Johns Hopkins researchers say they have developed a technique that can predict—with 95 percent accuracy—which stroke victims will benefit from intravenous, clot-busting drugs and which will suffer dangerous and potentially lethal bleeding in the brain.
Reporting online May 15 in the journal Stroke, the Johns Hopkins team says these predictions were made possible by applying a new method they developed that uses standard magnetic resonance imaging (MRI) scans to measures damage to the blood-brain barrier that protects the brain from drug exposure.
If further tests confirm their method's accuracy, it could form the basis of expanded and more precise use of intravenous tPA, a drug that is currently limited to patients who are within 4.5 hours of a stroke onset, in order to have the best chance of dissolving the blood clot causing the stroke without risking additional damage.
If doctors had a safe, reliable tool to determine which patients could still be safely treated outside that window, more patients could be helped, the researchers say.
"If we are able to replicate our findings in more patients, it will indicate we are able to identify which people are likely to have bad outcomes, improving the drug's safety and also potentially allowing us to give the drug to patients who currently go untreated," says study leader Richard Leigh, M.D., an assistant professor of neurology and radiology at the Johns Hopkins University School of Medicine.
Leigh's method is a computer program that lets physicians see how much gadolinium, the contrast material injected into a patient's vein during an MRI scan, has leaked into the brain tissue from surrounding blood vessels. By quantifying this damage in 75 stroke patients, Leigh identified a threshold for determining how much leakage was dangerous. Then, he and his team applied this threshold to those 75 records to determine how well it would predict who had suffered a brain hemorrhage and who had not. The new test correctly predicted the outcome with 95 percent accuracy.

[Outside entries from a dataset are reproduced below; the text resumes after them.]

lemma same_entity_eq (cur : Int) (etype : String) :
    ((cur == 0 && etype == "PERSON") ||
     (cur == 1 && etype == "LOCATION") ||
     (cur == 2 && etype == "ORGANIZATION") ||
     (cur == 3 && etype == "TIME") ||
     (cur == 4 && etype == "PERSON") ||
     (cur == 5 && etype == "LOCATION") ||
     (cur == 6 && etype == "ORGANIZATION") ||
     (cur == 7 && etype == "TIME")) = (typeOfLabel cur == some etype) := by
  rw [Bool.eq_iff_iff]
  by_cases h0 : cur = 0
  · subst h0; rw [show typeOfLabel 0 = some "PERSON" by rfl]
    simp only [Bool.or_eq_true, Bool.and_eq_true, beq_iff_eq, Option.some.injEq]
    norm_num; exact eq_comm
  by_cases h1 : cur = 1
  · subst h1; rw [show typeOfLabel 1 = some "LOCATION" by rfl]
    simp only [Bool.or_eq_true, Bool.and_eq_true, beq_iff_eq, Option.some.injEq]
    norm_num; exact eq_comm
  by_cases h2 : cur = 2
  · subst h2; rw [show typeOfLabel 2 = some "ORGANIZATION" by rfl]
    simp only [Bool.or_eq_true, Bool.and_eq_true, beq_iff_eq, Option.some.injEq]
    norm_num; exact eq_comm
  by_cases h3 : cur = 3
  · subst h3; rw [show typeOfLabel 3 = some "TIME" by rfl]
    simp only [Bool.or_eq_true, Bool.and_eq_true, beq_iff_eq, Option.some.injEq]
    norm_num; exact eq_comm
  by_cases h4 : cur = 4
  · subst h4; rw [show typeOfLabel 4 = some "PERSON" by rfl]
    simp only [Bool.or_eq_true, Bool.and_eq_true, beq_iff_eq, Option.some.injEq]
    norm_num; exact eq_comm
  by_cases h5 : cur = 5
  · subst h5; rw [show typeOfLabel 5 = some "LOCATION" by rfl]
    simp only [Bool.or_eq_true, Bool.and_eq_true, beq_iff_eq, Option.some.injEq]
    norm_num; exact eq_comm
  by_cases h6 : cur = 6
  · subst h6; rw [show typeOfLabel 6 = some "ORGANIZATION" by rfl]
    simp only [Bool.or_eq_true, Bool.and_eq_true, beq_iff_eq, Option.some.injEq]
    norm_num; exact eq_comm
  by_cases h7 : cur = 7
  · subst h7; rw [show typeOfLabel 7 = some "TIME" by rfl]
    simp only [Bool.or_eq_true, Bool.and_eq_true, beq_iff_eq, Option.some.injEq]
    norm_num; exact eq_comm
  · rw [typeOfLabel_eq_none cur h0 h1 h2 h3 h4 h5 h6 h7]
    simp only [Bool.or_eq_true, Bool.and_eq_true, beq_iff_eq]
    constructor
    · rintro (⟨h,_⟩|⟨h,_⟩|⟨h,_⟩|⟨h,_⟩|⟨h,_⟩|⟨h,_⟩|⟨h,_⟩|⟨h,_⟩) <;> omega
    · intro h; exact absurd h (by simp)

lemma etype_typeOf (label : Int) (hl : 0 ≤ label) (hr : label < 8) :
    typeOfLabel label = some
      (if label == 0 || label == 4 then "PERSON"
       else if label == 1 || label == 5 then "LOCATION"
       else if label == 2 || label == 6 then "ORGANIZATION"
       else if label == 3 || label == 7 then "TIME"
       else "") := by
  interval_cases label <;> decide

lemma etype_ne (label : Int) (hl : 0 ≤ label) (hr : label < 8) :
    (if label == 0 || label == 4 then "PERSON"
     else if label == 1 || label == 5 then "LOCATION"
     else if label == 2 || label == 6 then "ORGANIZATION"
     else if label == 3 || label == 7 then "TIME"
     else "") ≠ "" := by
  interval_cases label <;> decide

lemma specFold_dropWhile_none :
    ∀ (l : List (Option String × String)) (d : PySem.Dict String (List String)),
      specFold (l.dropWhile (fun q => q.1 == (none : Option String))) d = specFold l d := by
  intro l
  induction l with
  | nil => intro d; simp [List.dropWhile]
  | cons y l ih =>
    intro d
    obtain ⟨a, tok⟩ := y
    cases a with
    | none => simp only [List.dropWhile]; simpa [specFold] using ih d
    | some t => simp [List.dropWhile, specFold]

lemma decodeInner_eq (tokens : List String) (labels : List Int)
    (hPre : Pre_decode_entities tokens labels) :
    ∀ (n i : Nat) (acc : List String) (etype : String), labels.length - i = n →
      decodeInner tokens labels etype i acc =
        (acc ++ ((((labels.map typeOfLabel).zip tokens).drop i).takeWhile
            (fun q => q.1 == some etype)).map (·.2),
         i + ((((labels.map typeOfLabel).zip tokens).drop i).takeWhile
            (fun q => q.1 == some etype)).length) := by
  intro n
  induction n with
  | zero =>
    intro i acc etype hn
    have hge : labels.length ≤ i := by omega
    have hdrop : ((labels.map typeOfLabel).zip tokens).drop i = [] := by
      apply List.drop_eq_nil_of_le
      simp [List.length_zip]; omega
    rw [decodeInner, dif_neg (by omega), hdrop]
    simp
  | succ n ih =>
    intro i acc etype hn
    have hi : i < labels.length := by omega
    rw [decodeInner, dif_pos hi]
    simp only [same_entity_eq]
    by_cases htok : i < tokens.length
    · have hiP : i < ((labels.map typeOfLabel).zip tokens).length := by
        simp [List.length_zip]; omega
      have hdrop : ((labels.map typeOfLabel).zip tokens).drop i =
          ((labels.map typeOfLabel).zip tokens)[i] :: ((labels.map typeOfLabel).zip tokens).drop (i+1) :=
        List.drop_eq_getElem_cons hiP
      have hget : ((labels.map typeOfLabel).zip tokens)[i] = (typeOfLabel labels[i], tokens[i]) := by
        rw [List.getElem_zip]
        simp
      by_cases hsame : (typeOfLabel labels[i] == some etype) = true
      · rw [if_pos hsame]
        have hpy : (PySem.List.pyGet? tokens (i : Int)).getD "" = tokens[i] := by
          simp [PySem.List.pyGet?_natCast, List.getElem?_eq_getElem htok]
        rw [hpy, ih (i+1) _ etype (by omega)]
        rw [hdrop, hget, List.takeWhile_cons, if_pos hsame]
        simp [List.append_assoc]
        omega
      · rw [if_neg hsame]
        rw [hdrop, hget, List.takeWhile_cons, if_neg hsame]
        simp
    · -- i past tokens: Pre forces labels[i] ≥ 8, so the type is none and the test is false
      have h8 : ¬ labels[i] < 8 := by
        intro hlt
        have := (hPre i hi).2
        rw [List.getD_eq_getElem _ _ hi] at this
        exact htok (this hlt)
      have hnone : typeOfLabel labels[i] = none := by
        apply typeOfLabel_eq_none <;> omega
      have hfalse : (typeOfLabel labels[i] == some etype) = false := by
        rw [hnone]; rfl
      rw [hfalse]
      simp only [Bool.false_eq_true, if_false]
      have hdrop : ((labels.map typeOfLabel).zip tokens).drop i = [] := by
        apply List.drop_eq_nil_of_le
        simp [List.length_zip]; omega
      rw [hdrop]; simp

The blood-brain barrier is a unique shield of blood vessels that limits the passage of molecules from the bloodstream into the brain. Without it, the brain is open to infection, inflammation and hemorrhage. Ischemic stroke patients are at risk of bleeding into the brain when there is damage to the barrier. In an ischemic stroke, a blood clot is stuck in a vessel, cutting off blood flow to a portion of the brain, which will begin to die the longer the clot remains. When patients come to the hospital within a few hours of suffering an ischemic stroke, doctors quickly move to give intravenous tPA, hoping that it will dissolve the clot without causing additional damage.
In roughly 30 percent of patients, receiving tPA in a timely manner provides great benefit. In some people—roughly 6 percent of stroke patients— there is already too much damage done to the blood-brain barrier, and the drug causes bleeding in the brain, severe injury and sometimes death.
But doctors haven't known with any precision which patients are likely to suffer a drug-related bleed and which are not. In these situations, if physicians knew the extent of the damage to the blood-brain barrier, they would be able to more safely administer treatment, Leigh says.
Most stroke patients, Leigh notes, don't get to a hospital within the window for optimal tPA use, so physicians don't give them tPA, fearing dangerous complications. Sometimes, more aggressive treatment can be attempted, such as pulling the clot out mechanically via a catheter threaded from the groin area or by directly injecting tPA into the brain.
Typically, physicians do a CT scan of a stroke victim to see if he or she has visible bleeding before administering tPA. Leigh says his computer program, which works with an MRI scan, can detect subtle changes to the blood-brain barrier that are otherwise impossible to see. If his findings hold up, Leigh says, "We should probably be doing MRI scans in every stroke patient before we give tPA."
The biggest obstacle in successful stroke treatment has always been time, Leigh notes. The longer it takes for a patient to be treated, the less chance of a full recovery. An MRI scan does take longer to conduct in most institutions than a CT scan, Leigh concedes. But if the benefits of getting tPA into the right people—and most importantly, protecting the wrong people from getting it—outweigh the harms of waiting a little longer to get MRI results, doctors should consider changing their practice.
"If we could eliminate all intracranial hemorrhages, it would be worth it," he says.
Leigh is now analyzing data from patients who got other treatments for stroke outside the typical time window, in some cases many hours after the FDA-approved cutoff for tPA. It's possible, he says, that some people who come to the hospital many hours after a stroke can still benefit from tPA, the only FDA-approved treatment for ischemic stroke.